DRAM row buffer utilization usually decreases as we switch to multi-core processors. DRAM traffic from multiple cores has lower row locality, because memory accesses from a second core often cause a DRAM row opened by a first core to be closed before the row has been fully utilized by the second core.

(c) (6 points) Consider a system with a two-level cache hierarchy. The L2 cache is 128KB, 8-way set-associative with a block size of 128 bytes. To cut down the number of main memory (DRAM) accesses, the system designers are exploring the following two optimizations to the cache hierarchy:

Optimization-1: Add one way to each set in the L2 cache, resulting in a 144KB 9-way set- associative L2 cache. Optimitization-2: Add a 128-entry fully-associative victim cache.

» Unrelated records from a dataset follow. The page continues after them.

-- pv_equiv track=rewrite | github.com/TeresaZhang11/Selenium_currency | main2.py | paren_checker
-- ===== SOURCE A (Python) =====
-- from collections import deque
--
-- def paren_checker(input: str) -> str:
--     ans = ""
--     stk = deque()
--     for c in input:
--         #如果是左括号 先加到栈上 输出先加‘x' 后面遇到右括号再进一步处理
--         if c == '(':
--             ans += 'x'
--             stk.append(c)
--         #遇到右括号
--         elif c == ')':
--             #如果空栈 直接加
--             if not stk:
--                 ans += '?'
--                 stk.append(c)
--                 continue
--             #如果不是空栈 检查左括号是否存在
--             top = stk[-1]
--             if top == '(':
--                 stk.pop()
--                 #找到输出里面最后一个x 用‘  ’代替
--                 lastx = ans.rfind('x')
--                 ans = ans[:lastx] + ' ' + ans[lastx+1: ]
--             else:
--                 #前面还是右括号 消不掉
--                 ans += '?'
--                 stk.append(c)
--
--         #忽视除括号以外的字符
--         else:
--             ans += ' '
--     ans = input + '\n' + ans
--     return ans
-- ===== SOURCE B (Python) =====
-- def paren_checker(input: str) -> str:
--     # char buffer + stack of positions of yet-unmatched opening parens;
--     # a matching closing paren blanks its partner by direct assignment.
--     out = []
--     opens = []
--     for c in input:
--         if c == '(':
--             opens.append(len(out))
--             out.append('x')
--         elif c == ')':
--             if opens:
--                 out[opens.pop()] = ' '
--             else:
--                 out.append('?')
--         else:
--             out.append(' ')
--     return input + '\n' + ''.join(out)
-- ===== Notes on version B (the rewrite author's own statement) =====
-- stated objective: alternative
-- what changed: B keeps a char buffer and a stack of positions of unmatched opening parens and blanks the partner position by direct assignment, instead of A's deque of paren chars with an rfind plus string-slicing rebuild of the answer on every matched closing paren.
import Mathlib
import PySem

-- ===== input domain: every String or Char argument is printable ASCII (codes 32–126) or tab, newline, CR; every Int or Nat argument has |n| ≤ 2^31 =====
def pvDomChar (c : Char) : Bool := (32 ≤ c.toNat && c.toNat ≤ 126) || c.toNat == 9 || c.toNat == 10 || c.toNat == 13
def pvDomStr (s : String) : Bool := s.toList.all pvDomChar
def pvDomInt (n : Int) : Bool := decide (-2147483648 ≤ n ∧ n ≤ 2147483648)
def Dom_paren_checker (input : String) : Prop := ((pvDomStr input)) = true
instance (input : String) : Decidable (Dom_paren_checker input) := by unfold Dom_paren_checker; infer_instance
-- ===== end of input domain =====

-- B replaces A's rfind + string-slicing rebuild on every matched ')' by a char buffer plus a
-- stack of positions of unmatched '(', blanking the partner position by direct assignment.


-- ===== PORT A =====
-- A's for-loop; state (ans, stk); stk head = top of A's deque (append/pop/[-1] act at the head)
def parenLoopA (cs : List Char) (ans stk : List Char) : List Char :=
  match cs with
  | [] => ans
  | c :: rest =>
    if c = '(' then parenLoopA rest (ans ++ ['x']) ('(' :: stk)
    else if c = ')' then
      match stk with
      | [] => parenLoopA rest (ans ++ ['?']) [')']
      | top :: stk' =>
        if top = '(' then
          let lastx := PySem.Chars.rfind ans ['x']
          parenLoopA rest
            (PySem.List.slice ans none (some lastx) ++ [' '] ++
              PySem.List.slice ans (some (lastx + 1)) none)
            stk'
        else parenLoopA rest (ans ++ ['?']) (')' :: top :: stk')
    else parenLoopA rest (ans ++ [' ']) stk

def paren_checker (input : String) : String :=
  String.ofList (input.toList ++ '\n' :: parenLoopA input.toList [] [])

-- ===== PORT B =====
-- Source B's loop; state (out, opens); opens head = most recently pushed position of an unmatched '('
def parenLoopB (cs : List Char) (out : List Char) (opens : List Nat) : List Char :=
  match cs with
  | [] => out
  | c :: rest =>
    if c = '(' then parenLoopB rest (out ++ ['x']) (out.length :: opens)
    else if c = ')' then
      match opens with
      | [] => parenLoopB rest (out ++ ['?']) []
      | j :: js => parenLoopB rest (out.set j ' ') js
    else parenLoopB rest (out ++ [' ']) opens

def paren_checker_alt (input : String) : String :=
  String.ofList (input.toList ++ '\n' :: parenLoopB input.toList [] [])

-- ===== PRECONDITION & SPEC =====
def Spec_paren_checker (input : String) (out : String) : Prop := out = paren_checker_alt input
instance (input : String) (out : String) : Decidable (Spec_paren_checker input out) := by unfold Spec_paren_checker; infer_instance

-- ===== CLAIM (what is proved, stated in full; the proofs are below) =====
def Claim_equal_paren_checker : Prop := ∀ (input : String), Dom_paren_checker input → Spec_paren_checker input (paren_checker input)

-- ===== LEMMAS AND PROOFS =====

-- one-step unfoldings of the two loops
lemma loopA_open (rest ans stk : List Char) :
    parenLoopA ('(' :: rest) ans stk = parenLoopA rest (ans ++ ['x']) ('(' :: stk) := by
  rw [parenLoopA.eq_def]; simp

lemma loopA_close_nil (rest ans : List Char) :
    parenLoopA (')' :: rest) ans [] = parenLoopA rest (ans ++ ['?']) [')'] := by
  rw [parenLoopA.eq_def]; simp

lemma loopA_close_open (rest ans stk' : List Char) :
    parenLoopA (')' :: rest) ans ('(' :: stk')
      = parenLoopA rest
          (PySem.List.slice ans none (some (PySem.Chars.rfind ans ['x'])) ++ [' '] ++
            PySem.List.slice ans (some (PySem.Chars.rfind ans ['x'] + 1)) none) stk' := by
  rw [parenLoopA.eq_def]; simp

lemma loopA_close_close (rest ans stk' : List Char) :
    parenLoopA (')' :: rest) ans (')' :: stk')
      = parenLoopA rest (ans ++ ['?']) (')' :: ')' :: stk') := by
  rw [parenLoopA.eq_def]; simp

lemma loopA_other (c : Char) (rest ans stk : List Char) (h1 : ¬ c = '(') (h2 : ¬ c = ')') :
    parenLoopA (c :: rest) ans stk = parenLoopA rest (ans ++ [' ']) stk := by
  rw [parenLoopA.eq_def]; simp [h1, h2]

lemma loopB_open (rest : List Char) (out : List Char) (opens : List Nat) :
    parenLoopB ('(' :: rest) out opens
      = parenLoopB rest (out ++ ['x']) (out.length :: opens) := by
  rw [parenLoopB.eq_def]; simp

lemma loopB_close_nil (rest : List Char) (out : List Char) :
    parenLoopB (')' :: rest) out [] = parenLoopB rest (out ++ ['?']) [] := by
  rw [parenLoopB.eq_def]; simp

lemma loopB_close_cons (rest : List Char) (out : List Char) (j : Nat) (js : List Nat) :
    parenLoopB (')' :: rest) out (j :: js) = parenLoopB rest (out.set j ' ') js := by
  rw [parenLoopB.eq_def]; simp

lemma loopB_other (c : Char) (rest : List Char) (out : List Char) (opens : List Nat)
    (h1 : ¬ c = '(') (h2 : ¬ c = ')') :
    parenLoopB (c :: rest) out opens = parenLoopB rest (out ++ [' ']) opens := by
  rw [parenLoopB.eq_def]; simp [h1, h2]

-- [c].isPrefixOf t is exactly "t starts with c"
lemma prefix_singleton (c : Char) (t : List Char) :
    [c].isPrefixOf t = true ↔ t.head? = some c := by
  cases t with
  | nil => simp [List.isPrefixOf]
  | cons a t' => simp [List.isPrefixOf]; exact ⟨fun h => by simp [h], fun h => by simp [h]⟩

-- rfind.go returns j when s has 'x' at j and no occurrence after j
lemma rfind_go_eq (s : List Char) (j : Nat)
    (hj : s[j]? = some 'x')
    (hlast : ∀ i, j < i → ([ 'x' ].isPrefixOf (s.drop i)) = false) :
    ∀ k, j ≤ k → PySem.Chars.rfind.go s ['x'] k = (j : Int) := by
  intro k
  induction k with
  | zero =>
    intro hk
    interval_cases j
    have : (['x'].isPrefixOf s) = true := by
      rw [prefix_singleton]
      simpa [List.head?_eq_getElem?] using hj
    simp [PySem.Chars.rfind.go, this]
  | succ k ih =>
    intro hk
    by_cases hfound : (['x'].isPrefixOf (s.drop (k + 1))) = true
    · have hjk : j = k + 1 := by
        by_contra hne
        have : j < k + 1 := lt_of_le_of_ne hk hne
        exact absurd hfound (by simp [hlast (k+1) this])
      simp [PySem.Chars.rfind.go, hfound, hjk]
    · have hj' : j ≤ k := by
        rcases Nat.lt_or_ge j (k+1) with h | h
        · omega
        · exfalso
          have : j = k + 1 := le_antisymm hk h
          subst this
          apply hfound
          rw [prefix_singleton]
          simpa [List.head?_eq_getElem?] using hj
      simp only [PySem.Chars.rfind.go]
      rw [if_neg (by simp [hfound])]
      exact ih hj'

-- take j ++ ' ' :: drop (j+1) is set j ' '
lemma set_as_slices (l : List Char) (j : Nat) (h : j < l.length) :
    l.take j ++ ' ' :: l.drop (j + 1) = l.set j ' ' := by
  rw [List.set_eq_take_append_cons_drop, if_pos h]

-- the loop invariant: stk is opens.length '('s over m ')'s, and opens lists (strictly
-- decreasing) exactly the positions of 'x' in ans
lemma loop_eq (cs : List Char) : ∀ (ans : List Char) (opens : List Nat) (m : Nat),
    opens.Pairwise (· > ·) →
    (∀ i ∈ opens, i < ans.length) →
    (∀ i (_ : i < ans.length), (ans[i] = 'x' ↔ i ∈ opens)) →
    parenLoopA cs ans (List.replicate opens.length '(' ++ List.replicate m ')')
      = parenLoopB cs ans opens := by
  induction cs with
  | nil => intro ans opens m _ _ _; rfl
  | cons c rest ih =>
    intro ans opens m hpw hbd hx
    by_cases hc1 : c = '('
    · -- push
      subst hc1
      rw [loopA_open, loopB_open]
      have hstk : ('(' :: (List.replicate opens.length '(' ++ List.replicate m ')'))
          = List.replicate (ans.length :: opens).length '(' ++ List.replicate m ')' := by
        simp [List.replicate_succ]
      rw [hstk]
      apply ih _ _ m
      · exact List.Pairwise.cons (fun i hi => hbd i hi) hpw
      · intro i hi
        rcases List.mem_cons.mp hi with hi | hi
        · subst hi; simp
        · have := hbd i hi; simp; omega
      · intro i hilt
        by_cases hi : i < ans.length
        · rw [List.getElem_append_left hi]
          rw [hx i hi]
          constructor
          · intro h; exact List.mem_cons_of_mem _ h
          · intro h
            rcases List.mem_cons.mp h with h | h
            · omega
            · exact h
        · have : i = ans.length := by simp at hilt; omega
          subst this
          simp
    · by_cases hc2 : c = ')'
      · subst hc2
        cases opens with
        | nil =>
          cases m with
          | zero =>
            simp only [List.length_nil, List.replicate_zero, List.nil_append]
            rw [loopA_close_nil, loopB_close_nil]
            have h1 : ([')'] : List Char)
                = List.replicate ([] : List Nat).length '(' ++ List.replicate 1 ')' := by rfl
            rw [h1]
            refine ih _ _ 1 ?_ ?_ ?_
            · simp
            · simp
            intro i hilt
            by_cases hi : i < ans.length
            · rw [List.getElem_append_left hi]; rw [hx i hi]
            · have : i = ans.length := by simp at hilt; omega
              subst this; simp
          | succ m' =>
            simp only [List.length_nil, List.replicate_zero, List.nil_append,
              List.replicate_succ]
            rw [loopA_close_close, loopB_close_nil]
            have h1 : (')' :: ')' :: List.replicate m' ')')
                = List.replicate ([] : List Nat).length '(' ++ List.replicate (m' + 2) ')' := by
              simp [List.replicate_succ]
            rw [h1]
            refine ih _ _ (m' + 2) ?_ ?_ ?_
            · simp
            · simp
            intro i hilt
            by_cases hi : i < ans.length
            · rw [List.getElem_append_left hi]; rw [hx i hi]
            · have : i = ans.length := by simp at hilt; omega
              subst this; simp
        | cons j js =>
          -- matched ')': A pops and rewrites at the last 'x', B sets position j
          have hjlen : j < ans.length := hbd j (by simp)
          have hjx : ans[j] = 'x' := (hx j hjlen).mpr (by simp)
          have hrfind : PySem.Chars.rfind ans ['x'] = (j : Int) := by
            unfold PySem.Chars.rfind
            apply rfind_go_eq
            · simp [List.getElem?_eq_getElem hjlen, hjx]
            · intro i hji
              by_cases hilen : i < ans.length
              · have hnot : ans[i] ≠ 'x' := by
                  intro h
                  have := (hx i hilen).mp h
                  rcases List.mem_cons.mp this with h' | h'
                  · omega
                  · have := (List.pairwise_cons.mp hpw).1 i h'
                    omega
                by_contra hpre
                have hpre' : (['x'].isPrefixOf (ans.drop i)) = true := by
                  simpa using hpre
                rw [prefix_singleton] at hpre'
                rw [List.head?_drop] at hpre'
                rw [List.getElem?_eq_getElem hilen] at hpre'
                exact hnot (by simpa using hpre')
              · have : ans.drop i = [] := List.drop_eq_nil_of_le (by omega)
                simp [this]
            · omega
          simp only [List.length_cons, List.replicate_succ, List.cons_append]
          rw [loopA_close_open, loopB_close_cons]
          have harg :
              (PySem.List.slice ans none (some (PySem.Chars.rfind ans ['x'])) ++ [' '] ++
                PySem.List.slice ans (some (PySem.Chars.rfind ans ['x'] + 1)) none)
              = ans.set j ' ' := by
            rw [hrfind]
            have h1 : ((j : Int) + 1) = ((j + 1 : Nat) : Int) := by push_cast; ring
            rw [h1, PySem.List.slice_to_natCast, PySem.List.slice_from_natCast]
            rw [← set_as_slices ans j hjlen]
            simp
          rw [harg]
          apply ih _ _ m
          · exact (List.pairwise_cons.mp hpw).2
          · intro i hi
            have := hbd i (List.mem_cons_of_mem _ hi)
            simpa using this
          · intro i hilt
            have hilen : i < ans.length := by simpa using hilt
            rw [List.getElem_set]
            by_cases hij : j = i
            · subst hij
              have : j ∉ js := by
                intro h
                have := (List.pairwise_cons.mp hpw).1 j h
                omega
              simp [this]
            · rw [if_neg hij, hx i hilen]
              constructor
              · intro h
                rcases List.mem_cons.mp h with h | h
                · omega
                · exact h
              · intro h; exact List.mem_cons_of_mem _ h
      · -- other characters
        rw [loopA_other c rest ans _ hc1 hc2, loopB_other c rest ans opens hc1 hc2]
        apply ih _ _ m hpw
        · intro i hi
          have := hbd i hi; simp; omega
        · intro i hilt
          by_cases hi : i < ans.length
          · rw [List.getElem_append_left hi]; exact hx i hi
          · have hieq : i = ans.length := by simp at hilt; omega
            subst hieq
            have : ans.length ∉ opens := fun h => absurd (hbd _ h) (by omega)
            simp [this]

-- ===== VERDICT (by name: the statement is the Claim_ definition above) =====
theorem paren_checker_spec : Claim_equal_paren_checker := by
  intro input _
  unfold Spec_paren_checker paren_checker paren_checker_alt
  have h := loop_eq input.toList [] [] 0 (by simp) (by simp) (by simp)
  simp only [List.length_nil, List.replicate_zero, List.nil_append] at h
  rw [h]
-- pv_equiv track=rewrite | github.com/viperk17/PythonExercises | ProjectEuler/SumofFactorials.py | f
-- ===== SOURCE A (Python) =====
-- def f(n):
--     num_li=[int(i) for i in str(n)]
--     sum_li=[]
--     for num in num_li:
--         value=1
--         for a in range(1,num+1):
--             value=value*a
--         sum_li.append(value)
--     return sum(sum_li)
-- ===== SOURCE B (Python) =====
-- FACT = [1, 1, 2, 6, 24, 120, 720, 5040, 40320, 362880]
--
-- def f(n):
--     return sum(FACT[int(d)] for d in str(n))
-- ===== Notes on version B (the rewrite author's own statement) =====
-- stated objective: simpler
-- what changed: Replaces A's nested per-digit factorial multiplication loop (and the two intermediate lists) with a single pass over str(n) indexing a precomputed factorial table for digits 0-9.
-- outside the precondition, e.g. on f(-5): A raises ValueError, B raises ValueError
import Mathlib
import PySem

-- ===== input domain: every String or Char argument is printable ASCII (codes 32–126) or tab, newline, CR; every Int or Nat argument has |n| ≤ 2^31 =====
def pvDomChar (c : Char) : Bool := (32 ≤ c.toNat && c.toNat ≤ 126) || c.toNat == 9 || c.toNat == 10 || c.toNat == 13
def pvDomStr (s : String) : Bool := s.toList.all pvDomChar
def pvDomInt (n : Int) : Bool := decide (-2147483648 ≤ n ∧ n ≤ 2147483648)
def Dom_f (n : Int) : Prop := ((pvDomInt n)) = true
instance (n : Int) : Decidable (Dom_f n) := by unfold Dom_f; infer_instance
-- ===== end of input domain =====

-- B replaces A's nested per-digit factorial loop with one pass indexing a precomputed 0-9 factorial table (objective: simpler).


-- ===== PORT A =====
-- int(i) for a single character, exact on the digit characters '0'..'9' — the only
-- characters of str(n) under Pre_f (n ≥ 0); on other chars Python raises (excluded by Pre_f).
def digitInt (c : Char) : Int := (c.toNat : Int) - 48

def f (n : Int) : Int :=
  -- num_li = [int(i) for i in str(n)]
  let numLi : List Int := (PySem.Int.toStr n).toList.map digitInt
  -- for num in num_li: value = 1; for a in range(1, num+1): value = value*a; sum_li.append(value)
  let sumLi : List Int :=
    numLi.foldl (fun acc num =>
      acc ++ [(PySem.List.pyRange 1 (num + 1) 1).foldl (fun value a => value * a) 1]) []
  -- return sum(sum_li)
  sumLi.foldl (· + ·) 0

-- ===== PORT B =====
def FACT : List Int := [1, 1, 2, 6, 24, 120, 720, 5040, 40320, 362880]

def f_alt (n : Int) : Int :=
  -- sum(FACT[int(d)] for d in str(n));  FACT[...] is pyGet?, .getD 0 is a totality guard
  -- never hit under Pre_f (int(d) ∈ [0,9] there).
  ((PySem.Int.toStr n).toList.map
    (fun d => (PySem.List.pyGet? FACT (digitInt d)).getD 0)).foldl (· + ·) 0

-- ===== PRECONDITION & SPEC =====
-- Pre_f excludes negative n, on which both A and B raise ValueError: str(n) starts with '-' and int('-') fails.
def Pre_f (n : Int) : Prop := 0 ≤ n
instance (n : Int) : Decidable (Pre_f n) := by unfold Pre_f; infer_instance
def pvWitness_f : Int := 40585
def Spec_f (n : Int) (out : Int) : Prop := out = f_alt n
instance (n : Int) (out : Int) : Decidable (Spec_f n out) := by unfold Spec_f; infer_instance

-- ===== CLAIM (what is proved, stated in full; the proofs are below) =====
def Claim_equal_f : Prop := ∀ (n : Int), Dom_f n → Pre_f n → Spec_f n (f n)

-- ===== LEMMAS AND PROOFS =====

-- every character produced by Nat.toDigitsCore in base 10 (onto a digits-only accumulator) is '0'..'9'
theorem toDigitsCore_digits (fuel m : Nat) (acc : List Char)
    (hacc : ∀ c ∈ acc, 48 ≤ c.toNat ∧ c.toNat ≤ 57) :
    ∀ c ∈ Nat.toDigitsCore 10 fuel m acc, 48 ≤ c.toNat ∧ c.toNat ≤ 57 := by
  induction fuel generalizing m acc with
  | zero => simpa [Nat.toDigitsCore] using hacc
  | succ fuel ih =>
    have hd : 48 ≤ (Nat.digitChar (m % 10)).toNat ∧ (Nat.digitChar (m % 10)).toNat ≤ 57 := by
      have h10 : m % 10 < 10 := Nat.mod_lt _ (by norm_num)
      interval_cases h : (m % 10) <;> simp [Nat.digitChar]
    intro c hc
    rw [Nat.toDigitsCore] at hc
    by_cases h0 : m / 10 = 0
    · simp only [h0, if_true] at hc
      rcases List.mem_cons.mp hc with h | h
      · exact h ▸ hd
      · exact hacc _ h
    · rw [if_neg h0] at hc
      refine ih _ _ ?_ c hc
      intro x hx
      rcases List.mem_cons.mp hx with h | h
      · exact h ▸ hd
      · exact hacc _ h

theorem toStr_digits (n : Int) (hn : 0 ≤ n) :
    ∀ c ∈ (PySem.Int.toStr n).toList, 48 ≤ c.toNat ∧ c.toNat ≤ 57 := by
  rw [PySem.Int.toList_toStr]
  unfold PySem.Int.toChars
  rw [if_neg (by omega)]
  exact toDigitsCore_digits _ _ [] (by simp)

-- the per-digit values agree: A's product over range(1, k+1) equals B's table lookup, for k ≤ 9
theorem perDigit_eq (k : Nat) (hk : k ≤ 9) :
    (PySem.List.pyRange 1 ((k : Int) + 1) 1).foldl (fun value a => value * a) 1
      = (PySem.List.pyGet? FACT (k : Int)).getD 0 := by
  interval_cases k <;> decide

-- foldl-append builds the map
theorem foldl_append_map {α β : Type} (g : α → β) (l : List α) (acc : List β) :
    l.foldl (fun acc num => acc ++ [g num]) acc = acc ++ l.map g := by
  induction l generalizing acc with
  | nil => simp
  | cons x xs ih => simp [List.foldl_cons, ih, List.append_assoc]

-- ===== VERDICT (by name: the statement is the Claim_ definition above) =====
theorem f_spec : Claim_equal_f := by
  intro n _ hn
  unfold Spec_f f f_alt
  simp only [foldl_append_map, List.nil_append, List.map_map]
  congr 1
  apply List.map_congr_left
  intro c hc
  obtain ⟨h1, h2⟩ := toStr_digits n hn c hc
  have : digitInt c = ((c.toNat - 48 : Nat) : Int) := by unfold digitInt; omega
  rw [Function.comp_apply, this, perDigit_eq (c.toNat - 48) (by omega)]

Which one of the above two optimizations would be more effective in reducing the number of DRAM accesses? Why?

Optimization-2 would be more effective in reducing the number of DRAM accesses. Since each cache block is 128 bytes, both the optimizations add the same amount of cache capacity (128 * 128 = 16KB). The victim cache has the advantage of being fully-associative, which makes it more effective. Any cache misses that are prevented by adding one way to each set would also be prevented by the victim cache. On top of that, the victim cache would be more effective in dealing with “hot” sets, where adding just one way may not be able to prevent thrashing.